My car got a carburetor and it controlled by ECU unit. How ever as I feel the carburetor is not performing good. See the following issue

1.On idle, the engine speed get changed. I can see ECU light blink 

2.When I switch on the head lamp , or rear defroster the engine speed will not be changed. But I checked the solenoid and I can hear the click sound when I on the head lamp. but not speed will increased 

3.How the secondary throttle will be opened?

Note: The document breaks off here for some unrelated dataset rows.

-- pv_equiv track=rewrite | github.com/LukaBerkers/aoc18_py | day_2.py | count_box_ids_containing_a_letter_two_and_three_times
-- ===== SOURCE A (Python) =====
-- def count_box_ids_containing_a_letter_two_and_three_times(box_ids: list[str]) -> tuple[int, int]:
--     """
--     Finds how many box IDs have any letter twice and how many box IDs have any letter three times.
--
--     Args:
--         box_ids: A list of strings representing box IDs.
--
--     Returns:
--         A tuple containing the count of box IDs that have any letter exactly twice and the count of
--         box IDs that have any letter exactly three times.
--     """
--     id_has_a_letter_two_times_count = 0
--     id_has_a_letter_three_times_count = 0
--
--     for box_id in box_ids:
--         letter_frequencies = dict[str, int]()
--
--         for letter in box_id:
--             if letter not in letter_frequencies:
--                 letter_frequencies[letter] = 1
--             else:
--                 letter_frequencies[letter] += 1
--
--         if 2 in letter_frequencies.values():
--             id_has_a_letter_two_times_count += 1
--         if 3 in letter_frequencies.values():
--             id_has_a_letter_three_times_count += 1
--
--     return id_has_a_letter_two_times_count, id_has_a_letter_three_times_count
-- ===== SOURCE B (Python) =====
-- def count_box_ids_containing_a_letter_two_and_three_times(box_ids: list[str]) -> tuple[int, int]:
--     twos = 0
--     threes = 0
--     for box_id in box_ids:
--         has_two = False
--         has_three = False
--         run = 0
--         prev = None
--         for ch in sorted(box_id):
--             if prev == ch:
--                 run += 1
--             else:
--                 if run == 2:
--                     has_two = True
--                 if run == 3:
--                     has_three = True
--                 run = 1
--                 prev = ch
--         if run == 2:
--             has_two = True
--         if run == 3:
--             has_three = True
--         if has_two:
--             twos += 1
--         if has_three:
--             threes += 1
--     return twos, threes
-- ===== Notes on version B (the rewrite author's own statement) =====
-- stated objective: alternative
-- what changed: Replaces the per-id letter-frequency dict and its values() scan with sorting each id's characters and a single run-length scan over the sorted sequence, setting flags when a run of length 2 or 3 ends; no frequency map is ever built.
import Mathlib
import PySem

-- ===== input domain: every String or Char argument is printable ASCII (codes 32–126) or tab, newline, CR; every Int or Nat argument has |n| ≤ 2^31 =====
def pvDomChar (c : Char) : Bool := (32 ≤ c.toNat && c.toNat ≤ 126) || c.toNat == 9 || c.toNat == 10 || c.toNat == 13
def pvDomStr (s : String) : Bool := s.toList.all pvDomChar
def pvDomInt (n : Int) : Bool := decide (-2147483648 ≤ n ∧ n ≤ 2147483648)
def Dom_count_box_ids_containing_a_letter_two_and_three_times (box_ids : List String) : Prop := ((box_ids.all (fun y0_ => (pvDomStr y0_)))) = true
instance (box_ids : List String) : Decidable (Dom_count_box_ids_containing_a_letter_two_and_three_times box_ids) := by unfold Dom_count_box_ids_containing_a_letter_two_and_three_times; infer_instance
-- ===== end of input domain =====

-- B sorts each id's characters and does a single run-length scan over the sorted
-- sequence (flags set when a run of length 2 or 3 ends) instead of building a
-- letter-frequency dict and scanning its values; objective: alternative.

-- ===== PORT A =====
def count_box_ids_containing_a_letter_two_and_three_times (box_ids : List String) : Int × Int :=
  box_ids.foldl (fun acc box_id =>
    let letter_frequencies : PySem.Dict Char Int :=
      box_id.toList.foldl (fun d letter =>
        if ¬ d.contains letter then d.insert letter 1
        else d.insert letter (d.getD letter 0 + 1)) PySem.Dict.empty
    let twos := if (2 : Int) ∈ letter_frequencies.values then acc.1 + 1 else acc.1
    let threes := if (3 : Int) ∈ letter_frequencies.values then acc.2 + 1 else acc.2
    (twos, threes)) (0, 0)

-- ===== PORT B =====
-- the inner loop body of Source B: state (has_two, has_three, run, prev)
def pvScanStep (st : Bool × Bool × Int × Option Char) (ch : Char) : Bool × Bool × Int × Option Char :=
  if st.2.2.2 == some ch then (st.1, st.2.1, st.2.2.1 + 1, st.2.2.2)
  else (st.1 || st.2.2.1 == 2, st.2.1 || st.2.2.1 == 3, 1, some ch)

def count_box_ids_containing_a_letter_two_and_three_times_alt (box_ids : List String) : Int × Int :=
  box_ids.foldl (fun acc box_id =>
    let st := (PySem.List.sorted box_id.toList (fun c => c) false).foldl pvScanStep
                (false, false, (0 : Int), (none : Option Char))
    let has_two := st.1 || st.2.2.1 == 2
    let has_three := st.2.1 || st.2.2.1 == 3
    let twos := if has_two then acc.1 + 1 else acc.1
    let threes := if has_three then acc.2 + 1 else acc.2
    (twos, threes)) (0, 0)

-- ===== PRECONDITION & SPEC =====
def Spec_count_box_ids_containing_a_letter_two_and_three_times (box_ids : List String) (out : Int × Int) : Prop := out = count_box_ids_containing_a_letter_two_and_three_times_alt box_ids
instance (box_ids : List String) (out : Int × Int) : Decidable (Spec_count_box_ids_containing_a_letter_two_and_three_times box_ids out) := by unfold Spec_count_box_ids_containing_a_letter_two_and_three_times; infer_instance

-- ===== CLAIM (what is proved, stated in full; the proofs are below) =====
def Claim_equal_count_box_ids_containing_a_letter_two_and_three_times : Prop := ∀ (box_ids : List String), Dom_count_box_ids_containing_a_letter_two_and_three_times box_ids → Spec_count_box_ids_containing_a_letter_two_and_three_times box_ids (count_box_ids_containing_a_letter_two_and_three_times box_ids)

-- ===== LEMMAS AND PROOFS =====

-- A's dict-building step is the standard counter step (in the new-key branch getD is 0).
theorem pv_step_eq (d : PySem.Dict Char Int) (c : Char) :
    (if ¬ d.contains c then d.insert c 1 else d.insert c (d.getD c 0 + 1))
      = d.insert c (d.getD c 0 + 1) := by
  by_cases h : d.contains c
  · simp [h]
  · simp [h, PySem.Dict.getD_of_not_contains d 0 (by simpa using h)]

-- A's per-id frequency dict is Counter(box_id).
theorem pv_dict_eq_counter (cs : List Char) :
    cs.foldl (fun d letter =>
        if ¬ d.contains letter then d.insert letter 1
        else d.insert letter (d.getD letter 0 + 1)) PySem.Dict.empty
      = PySem.Dict.counter cs := by
  rw [← PySem.Dict.foldl_insert_getD_add_one_eq_counter]
  exact PySem.List.foldl_congr_mem _ _ _ _ (fun d c _ => pv_step_eq d c)

-- A's values() membership test is "some letter occurs exactly v times".
theorem pv_values_mem (cs : List Char) (v : Int) :
    ((v ∈ (PySem.Dict.counter cs).values) ↔ (∃ d ∈ cs, (cs.count d : Int) = v)) := by
  rw [PySem.Dict.values_eq_map_keys _ (PySem.Dict.nodup_keys_counter cs) 0]
  simp only [List.mem_map, PySem.Dict.keys_counter, PySem.Dict.getD_counter]
  constructor
  · rintro ⟨d, hd, hv⟩
    exact ⟨d, by simpa [PySem.List.mem_dedup] using hd, hv⟩
  · rintro ⟨d, hd, hv⟩
    exact ⟨d, by simpa [PySem.List.mem_dedup] using hd, hv⟩

-- the final flush of Source B's inner loop
def pvFlush (st : Bool × Bool × Int × Option Char) : Bool × Bool :=
  (st.1 || st.2.2.1 == 2, st.2.1 || st.2.2.1 == 3)

-- Run-length scan invariant: scanning a sorted tail s with a pending run of n copies
-- of c (c ≤ everything in s) flushes to "old flag ∨ the run of c ends at 2/3 ∨ some
-- other letter's run in s has length 2/3".
theorem pv_scan_run (s : List Char) (c : Char) (n : Int) (h2 h3 : Bool)
    (hs : (c :: s).Pairwise (· ≤ ·)) :
    pvFlush (s.foldl pvScanStep (h2, h3, n, some c))
      = (h2 || decide ((n + s.count c : Int) = 2) || decide (∃ d ∈ s, d ≠ c ∧ (s.count d : Int) = 2),
         h3 || decide ((n + s.count c : Int) = 3) || decide (∃ d ∈ s, d ≠ c ∧ (s.count d : Int) = 3)) := by
  induction s generalizing c n h2 h3 with
  | nil => simp [pvFlush, Bool.beq_eq_decide_eq]
  | cons x t ih =>
    rcases List.pairwise_cons.1 hs with ⟨hcle, hxt⟩
    rcases List.pairwise_cons.1 hxt with ⟨hxle, _⟩
    by_cases hxc : x = c
    · subst hxc
      have hstep : pvScanStep (h2, h3, n, some x) x = (h2, h3, n + 1, some x) := by
        simp only [pvScanStep, beq_self_eq_true, if_true]
      rw [List.foldl_cons, hstep, ih x (n + 1) h2 h3 hxt, Prod.mk.injEq]
      have hq : ∀ (b : Bool) (v : Int),
          (b || decide ((n + 1 + t.count x : Int) = v) || decide (∃ d ∈ t, d ≠ x ∧ (t.count d : Int) = v))
            = (b || decide ((n + (x :: t).count x : Int) = v) ||
               decide (∃ d ∈ x :: t, d ≠ x ∧ ((x :: t).count d : Int) = v)) := by
        intro b v
        have e1 : ((n + 1 + t.count x : Int) = v) ↔ ((n + (x :: t).count x : Int) = v) := by
          rw [List.count_cons_self]; push_cast; constructor <;> intro h <;> omega
        have e2 : (∃ d ∈ t, d ≠ x ∧ (t.count d : Int) = v)
            ↔ (∃ d ∈ x :: t, d ≠ x ∧ ((x :: t).count d : Int) = v) := by
          constructor
          · rintro ⟨d, hd, hne, hv⟩
            exact ⟨d, List.mem_cons_of_mem _ hd, hne,
              by rwa [List.count_cons_of_ne (Ne.symm hne)]⟩
          · rintro ⟨d, hd, hne, hv⟩
            rcases List.mem_cons.1 hd with rfl | hd
            · exact absurd rfl hne
            · exact ⟨d, hd, hne, by rwa [List.count_cons_of_ne (Ne.symm hne)] at hv⟩
        simp only [e1, e2]
      exact ⟨hq h2 2, hq h3 3⟩
    · have hcx : c < x := lt_of_le_of_ne (hcle x (List.mem_cons_self)) (fun h => hxc h.symm)
      have hcnot : c ∉ x :: t := by
        intro hmem
        rcases List.mem_cons.1 hmem with rfl | hmem
        · exact hxc rfl
        · exact absurd (hxle c hmem) (not_le.2 hcx)
      have hcount0 : (x :: t).count c = 0 := List.count_eq_zero.2 hcnot
      have hstep : pvScanStep (h2, h3, n, some c) x
          = (h2 || n == 2, h3 || n == 3, 1, some x) := by
        have hff : ((some c : Option Char) == some x) = false := by
          simpa using (show c ≠ x from fun h => hxc h.symm)
        simp [pvScanStep, hff]
      rw [List.foldl_cons, hstep, ih x 1 _ _ hxt, Prod.mk.injEq]
      have hq : ∀ (b : Bool) (v : Int),
          ((b || (n == v)) || decide ((1 + t.count x : Int) = v) || decide (∃ d ∈ t, d ≠ x ∧ (t.count d : Int) = v))
            = (b || decide ((n + (x :: t).count c : Int) = v) ||
               decide (∃ d ∈ x :: t, d ≠ c ∧ ((x :: t).count d : Int) = v)) := by
        intro b v
        have hrun : (decide ((n + (x :: t).count c : Int) = v)) = (n == v) := by
          rw [hcount0, Bool.beq_eq_decide_eq]
          exact decide_eq_decide.2 (by push_cast; constructor <;> intro h <;> omega)
        have hex : (∃ d ∈ x :: t, d ≠ c ∧ ((x :: t).count d : Int) = v)
            ↔ (((1 + t.count x : Int) = v) ∨ ∃ d ∈ t, d ≠ x ∧ (t.count d : Int) = v) := by
          constructor
          · rintro ⟨d, hd, hne, hv⟩
            rcases List.mem_cons.1 hd with rfl | hd
            · left; rw [List.count_cons_self] at hv; push_cast at hv ⊢; omega
            · by_cases hdx : d = x
              · subst hdx
                left; rw [List.count_cons_self] at hv; push_cast at hv ⊢; omega
              · right
                exact ⟨d, hd, hdx, by rwa [List.count_cons_of_ne (Ne.symm hdx)] at hv⟩
          · rintro (hv | ⟨d, hd, hne, hv⟩)
            · refine ⟨x, List.mem_cons_self, fun h => hxc h, ?_⟩
              rw [List.count_cons_self]; push_cast at hv ⊢; omega
            · have hdc : d ≠ c := by
                intro h; subst h; exact hcnot (List.mem_cons_of_mem _ hd)
              exact ⟨d, List.mem_cons_of_mem _ hd, hdc,
                by rwa [List.count_cons_of_ne (Ne.symm hne)]⟩
        rw [hrun]
        simp only [hex]
        cases b <;> cases hn : (n == v) <;>
          simp [Bool.decide_or, Bool.or_comm]
      exact ⟨hq h2 2, hq h3 3⟩

-- Per-string: Source B's sorted run-length scan computes exactly the two membership facts.
theorem pv_scan_string (cs : List Char) :
    pvFlush (((PySem.List.sorted cs (fun c => c) false)).foldl pvScanStep (false, false, 0, none))
      = (decide (∃ d ∈ cs, (cs.count d : Int) = 2), decide (∃ d ∈ cs, (cs.count d : Int) = 3)) := by
  have hperm : (PySem.List.sorted cs (fun c => c) false).Perm cs := PySem.List.sorted_perm cs _ _
  have hpair : (PySem.List.sorted cs (fun c => c) false).Pairwise (· ≤ ·) := by
    simpa using PySem.List.sorted_pairwise cs (fun c => c)
  have hmem : ∀ v : Int, (∃ d ∈ cs, (cs.count d : Int) = v)
      ↔ (∃ d ∈ (PySem.List.sorted cs (fun c => c) false),
          (((PySem.List.sorted cs (fun c => c) false)).count d : Int) = v) := by
    intro v
    constructor
    · rintro ⟨d, hd, hv⟩
      exact ⟨d, hperm.mem_iff.2 hd, by rw [hperm.count_eq]; exact hv⟩
    · rintro ⟨d, hd, hv⟩
      exact ⟨d, hperm.mem_iff.1 hd, by rw [← hperm.count_eq]; exact hv⟩
  rcases hsort : PySem.List.sorted cs (fun c => c) false with _ | ⟨x, t⟩
  · have : cs = [] := (PySem.List.sorted_eq_nil_iff _ _ _).1 hsort
    subst this
    simp [pvFlush]
  · rw [hsort] at hpair hmem
    rcases List.pairwise_cons.1 hpair with ⟨hxle, hxt⟩
    have hstep : pvScanStep (false, false, 0, none) x = (false, false, 1, some x) := by
      simp only [pvScanStep]
      rfl
    rw [List.foldl_cons, hstep, pv_scan_run t x 1 false false hpair, Prod.mk.injEq]
    have hq : ∀ v : Int,
        ((false : Bool) || decide ((1 + t.count x : Int) = v) || decide (∃ d ∈ t, d ≠ x ∧ (t.count d : Int) = v))
          = decide (∃ d ∈ cs, (cs.count d : Int) = v) := by
      intro v
      simp only [hmem v]
      have hex : (∃ d ∈ x :: t, (((x :: t) : List Char).count d : Int) = v)
          ↔ (((1 + t.count x : Int) = v) ∨ ∃ d ∈ t, d ≠ x ∧ (t.count d : Int) = v) := by
        constructor
        · rintro ⟨d, hd, hv⟩
          by_cases hdx : d = x
          · subst hdx
            left; rw [List.count_cons_self] at hv; push_cast at hv ⊢; omega
          · rcases List.mem_cons.1 hd with rfl | hd
            · exact absurd rfl hdx
            · right; exact ⟨d, hd, hdx, by rwa [List.count_cons_of_ne (Ne.symm hdx)] at hv⟩
        · rintro (hv | ⟨d, hd, hne, hv⟩)
          · refine ⟨x, List.mem_cons_self, ?_⟩
            rw [List.count_cons_self]; push_cast at hv ⊢; omega
          · exact ⟨d, List.mem_cons_of_mem _ hd,
              by rwa [List.count_cons_of_ne (Ne.symm hne)]⟩
      simp only [hex]
      simp [Bool.decide_or]
    exact ⟨hq 2, hq 3⟩

-- ===== VERDICT (by name: the statement is the Claim_ definition above) =====
theorem count_box_ids_containing_a_letter_two_and_three_times_spec : Claim_equal_count_box_ids_containing_a_letter_two_and_three_times := by
  intro box_ids _
  unfold Spec_count_box_ids_containing_a_letter_two_and_three_times
  unfold count_box_ids_containing_a_letter_two_and_three_times
  unfold count_box_ids_containing_a_letter_two_and_three_times_alt
  apply PySem.List.foldl_congr_mem
  intro acc s _
  have hA2 := pv_values_mem s.toList 2
  have hA3 := pv_values_mem s.toList 3
  have hB := pv_scan_string s.toList
  simp only [pv_dict_eq_counter]
  have h2 : ((2 : Int) ∈ (PySem.Dict.counter s.toList).values)
      = (pvFlush ((PySem.List.sorted s.toList (fun c => c) false).foldl pvScanStep (false, false, 0, none))).1 := by
    rw [hB]; simp [hA2]
  have h3 : ((3 : Int) ∈ (PySem.Dict.counter s.toList).values)
      = (pvFlush ((PySem.List.sorted s.toList (fun c => c) false).foldl pvScanStep (false, false, 0, none))).2 := by
    rw [hB]; simp [hA3]
  simp only [pvFlush] at h2 h3
  simp only [h2, h3]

Can some body help me to fix this please? Any body having the manual for this model will be really appreciate

Thanks
Sira


----------



## dreamteam (Jul 29, 2005)

Hi Sira, Let's start with the idle problem.
I think you should check the oxygen sensor. This would be located in the exhaust manifold and would have a green or brown wire running to it. The wire may also be orange. Check to see that the wire is making contact with the sensor. There should be a small spade plug on the wire near the sensor.
Be carefull on this next move, keep your hands away from moving parts.
With the engine running, reach down and unplug the wire that goes to the sensor.
When you do this, the engine idle should change. If it does not,you may need to get a new oxygen sensor.
Secondly, let's talk about the computer. It should be located under the passenger seat. If it is not there, locate it and let us know where it is.
When you find it, look for a small blinking light. That light will tell you what code the computer has stored. Let us know........mike k.


----------



## sira (Jan 28, 2008)

Thaks for your advice. i have downloaded the nissan sintra b13 manual and according to that i chaecked the O2 sensor. it is working ok. how can i find FB 13 sunny service manal

Sira


----------



## dreamteam (Jul 29, 2005)

Try the Google search engine.


----------